What the task requires: Given the records below, would you repeat exactly the lines that begin at the one containing "[PySem.List.pyRange_neg_one_eq_nil (by omega)]" and end at the one containing "-- ===== VERDICT", inclusive?
------------------------------------------------------------
-- pv_equiv track=rewrite | github.com/czheo/advent-of-code | 2024/day17/p2.py | find
-- ===== SOURCE A (Python) =====
-- prog = [2, 4, 1, 1, 7, 5, 0, 3, 1, 4, 4, 0, 5, 5, 3, 0]
--
-- def find(i, A):
--     if i < 0:
--         return A
--     for A in range(A * 8, (A + 1) * 8):
--         B = (A % 8) ^ 5 ^ (A // (2 ** ((A % 8) ^ 1)))
--         if prog[i] == B % 8:
--             a = find(i - 1, A)
--             if a >= 0:
--                 return a
--     return -1
-- ===== SOURCE B (Python) =====
-- prog = [2, 4, 1, 1, 7, 5, 0, 3, 1, 4, 4, 0, 5, 5, 3, 0]
--
-- def find(i, A):
--     # Layered breadth-first expansion: keep every surviving prefix per level,
--     # then return the smallest valid (nonnegative) final value, -1 on failure.
--     if i < 0:
--         return A
--     cands = [A]
--     for level in range(i, -1, -1):
--         cands = [A2 for p in cands for A2 in range(p * 8, (p + 1) * 8)
--                  if prog[level] == (((A2 % 8) ^ 5 ^ (A2 // (2 ** ((A2 % 8) ^ 1)))) % 8)]
--     vals = [v for v in cands if v >= 0]
--     return min(vals) if vals else -1
-- ===== Notes on version B (the rewrite author's own statement) =====
-- stated objective: alternative
-- what changed: Replaces the recursive depth-first search with backtracking and first-hit early return by an iterative level-by-level expansion that keeps the whole set of surviving prefixes per level and finally returns the minimum nonnegative survivor (-1 if none).
import Mathlib
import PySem

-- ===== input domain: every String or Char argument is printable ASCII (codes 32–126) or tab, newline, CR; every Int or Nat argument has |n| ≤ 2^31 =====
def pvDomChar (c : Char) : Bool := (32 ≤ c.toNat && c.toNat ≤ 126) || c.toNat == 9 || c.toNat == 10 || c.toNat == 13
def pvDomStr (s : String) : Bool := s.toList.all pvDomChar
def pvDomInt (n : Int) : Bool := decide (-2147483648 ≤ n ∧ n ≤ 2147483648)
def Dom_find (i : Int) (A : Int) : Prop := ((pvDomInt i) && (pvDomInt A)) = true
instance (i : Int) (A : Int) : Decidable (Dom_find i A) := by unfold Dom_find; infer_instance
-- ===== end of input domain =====

-- B replaces A's depth-first search with backtracking by an iterative layered
-- candidate-set expansion that keeps all surviving prefixes and returns the
-- minimal valid result (objective: alternative algorithm, similar cost).

-- ===== PORT A =====
def prog : List Int := [2, 4, 1, 1, 7, 5, 0, 3, 1, 4, 4, 0, 5, 5, 3, 0]

-- B = (A % 8) ^ 5 ^ (A // (2 ** ((A % 8) ^ 1))), then taken % 8.
-- The exponent (A % 8) ^ 1 is always in [0,7], so `.toNat` on it is exact.
def bval (a2 : Int) : Int :=
  PySem.Int.mod
    (PySem.Int.bxor (PySem.Int.bxor (PySem.Int.mod a2 8) 5)
      (PySem.Int.floordiv a2 ((2 : Int) ^ (PySem.Int.bxor (PySem.Int.mod a2 8) 1).toNat))) 8

-- prog[i] == B % 8 (i is in range under Pre_find; the getD default is unreachable there)
def okA (lvl : Int) (a2 : Int) : Bool := PySem.List.pyGetD prog lvl 0 == bval a2

-- the `for A in range(...)` loop with its early returns
def findGo (f : Int → Int) (c : Int → Bool) : List Int → Int
  | [] => -1
  | x :: xs =>
      if c x then
        let a := f x
        if 0 ≤ a then a else findGo f c xs
      else findGo f c xs

def find (i : Int) (A : Int) : Int :=
  if _h : i < 0 then A
  else findGo (fun a2 => find (i - 1) a2) (okA i) (PySem.List.pyRange (A * 8) ((A + 1) * 8) 1)
termination_by (i + 1).toNat
decreasing_by omega

-- ===== PORT B =====
-- one comprehension step: all children of prefix p that survive level `lvl`
def expand (lvl : Int) (p : Int) : List Int :=
  (PySem.List.pyRange (p * 8) ((p + 1) * 8) 1).filter (okA lvl)

def find_alt (i : Int) (A : Int) : Int :=
  if i < 0 then A
  else
    let cands := (PySem.List.pyRange i (-1) (-1)).foldl
      (fun cs level => cs.flatMap (expand level)) [A]
    let vals := cands.filter (fun v => decide (0 ≤ v))
    match PySem.List.min? vals (fun x => x) with
    | some m => m
    | none => -1

-- ===== PRECONDITION & SPEC =====
-- Pre_ excludes i ≥ 16, where Python's prog[i] raises IndexError.
def Pre_find (i : Int) (A : Int) : Prop := i < 16
instance (i : Int) (A : Int) : Decidable (Pre_find i A) := by unfold Pre_find; infer_instance
def pvWitness_find : Int × Int := (2, 0)

def Spec_find (i : Int) (A : Int) (out : Int) : Prop := out = find_alt i A
instance (i : Int) (A : Int) (out : Int) : Decidable (Spec_find i A out) := by unfold Spec_find; infer_instance

-- ===== CLAIM (what is proved, stated in full; the proofs are below) =====
def Claim_equal_find : Prop := ∀ (i : Int) (A : Int), Dom_find i A → Pre_find i A → Spec_find i A (find i A)

-- ===== LEMMAS AND PROOFS =====

-- the full candidate tree below prefix p, from level i down to 0
def S (i : Int) (p : Int) : List Int :=
  if _h : i < 0 then [p] else (expand i p).flatMap (fun q => S (i - 1) q)
termination_by (i + 1).toNat
decreasing_by omega

-- normalize: what the caller of a recursive `find` observes through the `a >= 0` check
def pyN (v : Int) : Int := if 0 ≤ v then v else -1

-- min-of-nonnegative-survivors, the tail of find_alt
def Mv (l : List Int) : Int :=
  match PySem.List.min? (l.filter (fun v => decide (0 ≤ v))) (fun x => x) with
  | some m => m
  | none => -1

theorem S_neg {i : Int} (h : i < 0) (p : Int) : S i p = [p] := by
  rw [S]; simp [h]

theorem S_nonneg {i : Int} (h : ¬ i < 0) (p : Int) :
    S i p = (expand i p).flatMap (fun q => S (i - 1) q) := by
  rw [S]; simp [h]

-- every value in the subtree of prefix p lies in [p·8^(i+1), (p+1)·8^(i+1))
theorem S_bound : ∀ (n : Nat) (i p v : Int), (i + 1).toNat ≤ n → v ∈ S i p →
    p * 8 ^ ((i + 1).toNat) ≤ v ∧ v < (p + 1) * 8 ^ ((i + 1).toNat) := by
  intro n
  induction n with
  | zero =>
      intro i p v hn hv
      have hi : i < 0 := by omega
      rw [S_neg hi] at hv
      simp at hv
      subst hv
      have : (i + 1).toNat = 0 := by omega
      rw [this]; simp
  | succ n ih =>
      intro i p v hn hv
      by_cases hi : i < 0
      · rw [S_neg hi] at hv
        simp at hv
        subst hv
        have : (i + 1).toNat = 0 := by omega
        rw [this]; simp
      · rw [S_nonneg hi] at hv
        rw [List.mem_flatMap] at hv
        obtain ⟨q, hq, hvq⟩ := hv
        have hq' : q ∈ PySem.List.pyRange (p * 8) ((p + 1) * 8) 1 :=
          List.mem_of_mem_filter hq
        rw [PySem.List.mem_pyRange_one] at hq'
        have hIH := ih (i - 1) q v (by omega) hvq
        have he : ((i - 1) + 1).toNat = i.toNat := by omega
        have he2 : (i + 1).toNat = i.toNat + 1 := by omega
        rw [he] at hIH
        rw [he2, pow_succ]
        have hpos : (0 : Int) < 8 ^ i.toNat := by positivity
        constructor
        · calc p * (8 ^ i.toNat * 8) = (p * 8) * 8 ^ i.toNat := by ring
            _ ≤ q * 8 ^ i.toNat := by
                apply mul_le_mul_of_nonneg_right (by omega) (le_of_lt hpos)
            _ ≤ v := hIH.1
        · calc v < (q + 1) * 8 ^ i.toNat := hIH.2
            _ ≤ ((p + 1) * 8) * 8 ^ i.toNat := by
                apply mul_le_mul_of_nonneg_right (by omega) (le_of_lt hpos)
            _ = (p + 1) * (8 ^ i.toNat * 8) := by ring

theorem findGo_neg_or (f : Int → Int) (c : Int → Bool) :
    ∀ xs : List Int, findGo f c xs = -1 ∨ 0 ≤ findGo f c xs := by
  intro xs
  induction xs with
  | nil => left; rfl
  | cons x t ih =>
      by_cases hc : c x
      · simp only [findGo, hc, if_true]
        by_cases ha : 0 ≤ f x
        · right; simpa [ha] using ha
        · simpa [ha] using ih
      · simpa [findGo, hc] using ih

theorem pyN_of_neg_or {v : Int} (h : v = -1 ∨ 0 ≤ v) : pyN v = v := by
  unfold pyN
  rcases h with h | h
  · subst h; norm_num
  · simp [h]

theorem foldl_min_of_le (l : List Int) : ∀ (y : Int), (∀ b ∈ l, y ≤ b) → l.foldl min y = y := by
  induction l with
  | nil => intro y _; rfl
  | cons b t ih =>
      intro y h
      have hb : y ≤ b := h b (by simp)
      simp only [List.foldl_cons, min_eq_left hb]
      exact ih y (fun c hc => h c (by simp [hc]))

theorem foldl_min_mem' (t : List Int) : ∀ (x : Int), t.foldl min x ∈ x :: t := by
  induction t with
  | nil => intro x; simp [List.foldl]
  | cons c t ih =>
      intro x
      have := ih (min x c)
      simp only [List.foldl_cons]
      rcases List.mem_cons.mp this with h | h
      · rcases min_choice x c with hm | hm
        · rw [h, hm]; simp
        · rw [h, hm]; simp
      · simp [h]

theorem Mv_append_nil {l1 : List Int} (l2 : List Int)
    (h : l1.filter (fun v => decide (0 ≤ v)) = []) : Mv (l1 ++ l2) = Mv l2 := by
  unfold Mv
  rw [List.filter_append, h, List.nil_append]

theorem Mv_append_ne {l1 : List Int} (l2 : List Int)
    (h : ∀ a ∈ l1, ∀ b ∈ l2, a ≤ b)
    (hf : l1.filter (fun v => decide (0 ≤ v)) ≠ []) : Mv (l1 ++ l2) = Mv l1 := by
  unfold Mv
  rw [List.filter_append]
  rcases List.exists_cons_of_ne_nil hf with ⟨x, t, hxt⟩
  rw [hxt, List.cons_append, PySem.List.min?_id_cons, PySem.List.min?_id_cons,
    List.foldl_append]
  have hy : t.foldl min x ∈ x :: t := foldl_min_mem' t x
  have hyf : List.foldl min x t ∈ List.filter (fun v => decide (0 ≤ v)) l1 := by
    rw [hxt]; exact hy
  have hy1 : t.foldl min x ∈ l1 := List.mem_of_mem_filter hyf
  have : (l2.filter (fun v => decide (0 ≤ v))).foldl min (t.foldl min x) = t.foldl min x := by
    apply foldl_min_of_le
    intro b hb
    exact h _ hy1 b (List.mem_of_mem_filter hb)
  rw [this]

theorem Mv_nonneg_of_ne {l : List Int}
    (hf : l.filter (fun v => decide (0 ≤ v)) ≠ []) : 0 ≤ Mv l := by
  unfold Mv
  rcases List.exists_cons_of_ne_nil hf with ⟨x, t, hxt⟩
  rw [hxt, PySem.List.min?_id_cons]
  have hy : t.foldl min x ∈ x :: t := foldl_min_mem' t x
  rw [← hxt] at hy
  have := List.of_mem_filter hy
  simpa using this

theorem Mv_of_nil {l : List Int}
    (hf : l.filter (fun v => decide (0 ≤ v)) = []) : Mv l = -1 := by
  unfold Mv
  rw [hf]
  rfl

-- DFS over a strictly increasing candidate list = min-of-survivors of its forest
theorem dfs_eq (i : Int) (hi : ¬ i < 0)
    (IH : ∀ x : Int, pyN (find (i - 1) x) = Mv (S (i - 1) x)) :
    ∀ xs : List Int, xs.Pairwise (· < ·) →
      findGo (fun a2 => find (i - 1) a2) (okA i) xs
        = Mv ((xs.filter (okA i)).flatMap (fun q => S (i - 1) q)) := by
  intro xs
  induction xs with
  | nil => intro _; simp [findGo, Mv, PySem.List.min?]
  | cons x t ih =>
      intro hp
      have hpt := List.Pairwise.of_cons hp
      by_cases hc : okA i x
      · simp only [findGo, hc, if_true, List.filter_cons, List.flatMap_cons]
        have hord : ∀ a ∈ S (i - 1) x, ∀ b ∈ (t.filter (okA i)).flatMap (fun q => S (i - 1) q), a ≤ b := by
          intro a ha b hb
          rw [List.mem_flatMap] at hb
          obtain ⟨y, hy, hby⟩ := hb
          have hxy : x < y := by
            have := List.rel_of_pairwise_cons hp (List.mem_of_mem_filter hy)
            exact this
          have hA := S_bound ((i - 1) + 1).toNat (i - 1) x a (le_refl _) ha
          have hB := S_bound ((i - 1) + 1).toNat (i - 1) y b (le_refl _) hby
          have hpos : (0 : Int) < 8 ^ ((i - 1) + 1).toNat := by positivity
          have : (x + 1) * 8 ^ ((i - 1) + 1).toNat ≤ y * 8 ^ ((i - 1) + 1).toNat :=
            mul_le_mul_of_nonneg_right (by omega) (le_of_lt hpos)
          refine le_of_lt ?_
          calc a < (x + 1) * 8 ^ ((i - 1) + 1).toNat := hA.2
            _ ≤ y * 8 ^ ((i - 1) + 1).toNat := this
            _ ≤ b := hB.1
        by_cases hf : (S (i - 1) x).filter (fun v => decide (0 ≤ v)) = []
        · -- subtree of x has no valid value: DFS skips x
          have hm : Mv (S (i - 1) x) = -1 := Mv_of_nil hf
          have hN : pyN (find (i - 1) x) = -1 := by rw [IH x, hm]
          have hlt : ¬ 0 ≤ find (i - 1) x := by
            intro h0
            rw [pyN, if_pos h0] at hN
            omega
          simp only [hlt, if_false]
          rw [ih hpt, Mv_append_nil _ hf]
        · -- subtree of x has a valid value: DFS returns it
          have hm : 0 ≤ Mv (S (i - 1) x) := Mv_nonneg_of_ne hf
          have hN := IH x
          have h0 : 0 ≤ find (i - 1) x := by
            by_contra h0
            rw [pyN, if_neg h0] at hN
            omega
          have hval : find (i - 1) x = Mv (S (i - 1) x) := by
            rw [← hN, pyN, if_pos h0]
          simp only [h0, if_true]
          rw [hval, Mv_append_ne _ hord hf]
      · simp only [findGo, hc, List.filter_cons]
        exact ih hpt

theorem find_main : ∀ (n : Nat) (i A : Int), (i + 1).toNat ≤ n →
    pyN (find i A) = Mv (S i A) := by
  intro n
  induction n with
  | zero =>
      intro i A hn
      have hi : i < 0 := by omega
      rw [find, dif_pos hi, S_neg hi]
      unfold pyN Mv
      by_cases h : 0 ≤ A
      · simp [h, PySem.List.min?_id_cons, List.filter]
      · simp [h, List.filter, PySem.List.min?]
  | succ n ih =>
      intro i A hn
      by_cases hi : i < 0
      · rw [find, dif_pos hi, S_neg hi]
        unfold pyN Mv
        by_cases h : 0 ≤ A
        · simp [h, PySem.List.min?_id_cons, List.filter]
        · simp [h, List.filter, PySem.List.min?]
      · have hfind : find i A
            = findGo (fun a2 => find (i - 1) a2) (okA i) (PySem.List.pyRange (A * 8) ((A + 1) * 8) 1) := by
          rw [find, dif_neg hi]
        have hres := dfs_eq i hi (fun x => ih (i - 1) x (by omega))
          (PySem.List.pyRange (A * 8) ((A + 1) * 8) 1) (PySem.List.pairwise_lt_pyRange_one _ _)
        rw [hfind, pyN_of_neg_or (findGo_neg_or _ _ _), hres, S_nonneg hi]
        rfl

theorem layers_eq : ∀ (n : Nat) (i : Int), (i + 1).toNat ≤ n → ∀ L : List Int,
    (PySem.List.pyRange i (-1) (-1)).foldl (fun cs level => cs.flatMap (expand level)) L
      = L.flatMap (fun p => S i p) := by
  intro n
  induction n with
  | zero =>
      intro i hn L
      have hi : i ≤ -1 := by omega
      rw [PySem.List.pyRange_neg_one_eq_nil hi]
      simp only [List.foldl_nil]
      have : ∀ p : Int, S i p = [p] := fun p => S_neg (by omega) p
      simp [this]
  | succ n ih =>
      intro i hn L
      by_cases hi : i < 0
      · rw [PySem.List.pyRange_neg_one_eq_nil (by omega)]
        simp only [List.foldl_nil]
        have : ∀ p : Int, S i p = [p] := fun p => S_neg hi p
        simp [this]
      · rw [PySem.List.pyRange_neg_one_cons (by omega : (-1 : Int) < i)]
        simp only [List.foldl_cons]
        rw [ih (i - 1) (by omega) (L.flatMap (expand i))]
        rw [List.flatMap_assoc]
        apply List.flatMap_congr
        intro p _
        exact (S_nonneg hi p).symm

theorem find_alt_eq {i : Int} (hi : ¬ i < 0) (A : Int) : find_alt i A = Mv (S i A) := by
  rw [find_alt, if_neg hi]
  rw [layers_eq ((i + 1).toNat) i (le_refl _) [A]]
  simp only [List.flatMap_cons, List.flatMap_nil, List.append_nil]
  rfl

-- ===== VERDICT (by name: the statement is the Claim_ definition above) =====
theorem find_spec : Claim_equal_find := by
  unfold Claim_equal_find Spec_find
  intro i A _hD _hP
  by_cases hi : i < 0
  · rw [find, dif_pos hi, find_alt, if_pos hi]
  · rw [find_alt_eq hi]
    rw [← find_main ((i + 1).toNat) i A (le_refl _)]
    have : find i A
        = findGo (fun a2 => find (i - 1) a2) (okA i) (PySem.List.pyRange (A * 8) ((A + 1) * 8) 1) := by
      rw [find, dif_neg hi]
    rw [this, pyN_of_neg_or (findGo_neg_or _ _ _)]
------------------------------------------------------------
Result for this task:
      · rw [PySem.List.pyRange_neg_one_eq_nil (by omega)]
        simp only [List.foldl_nil]
        have : ∀ p : Int, S i p = [p] := fun p => S_neg hi p
        simp [this]
      · rw [PySem.List.pyRange_neg_one_cons (by omega : (-1 : Int) < i)]
        simp only [List.foldl_cons]
        rw [ih (i - 1) (by omega) (L.flatMap (expand i))]
        rw [List.flatMap_assoc]
        apply List.flatMap_congr
        intro p _
        exact (S_nonneg hi p).symm

theorem find_alt_eq {i : Int} (hi : ¬ i < 0) (A : Int) : find_alt i A = Mv (S i A) := by
  rw [find_alt, if_neg hi]
  rw [layers_eq ((i + 1).toNat) i (le_refl _) [A]]
  simp only [List.flatMap_cons, List.flatMap_nil, List.append_nil]
  rfl

-- ===== VERDICT (by name: the statement is the Claim_ definition above) =====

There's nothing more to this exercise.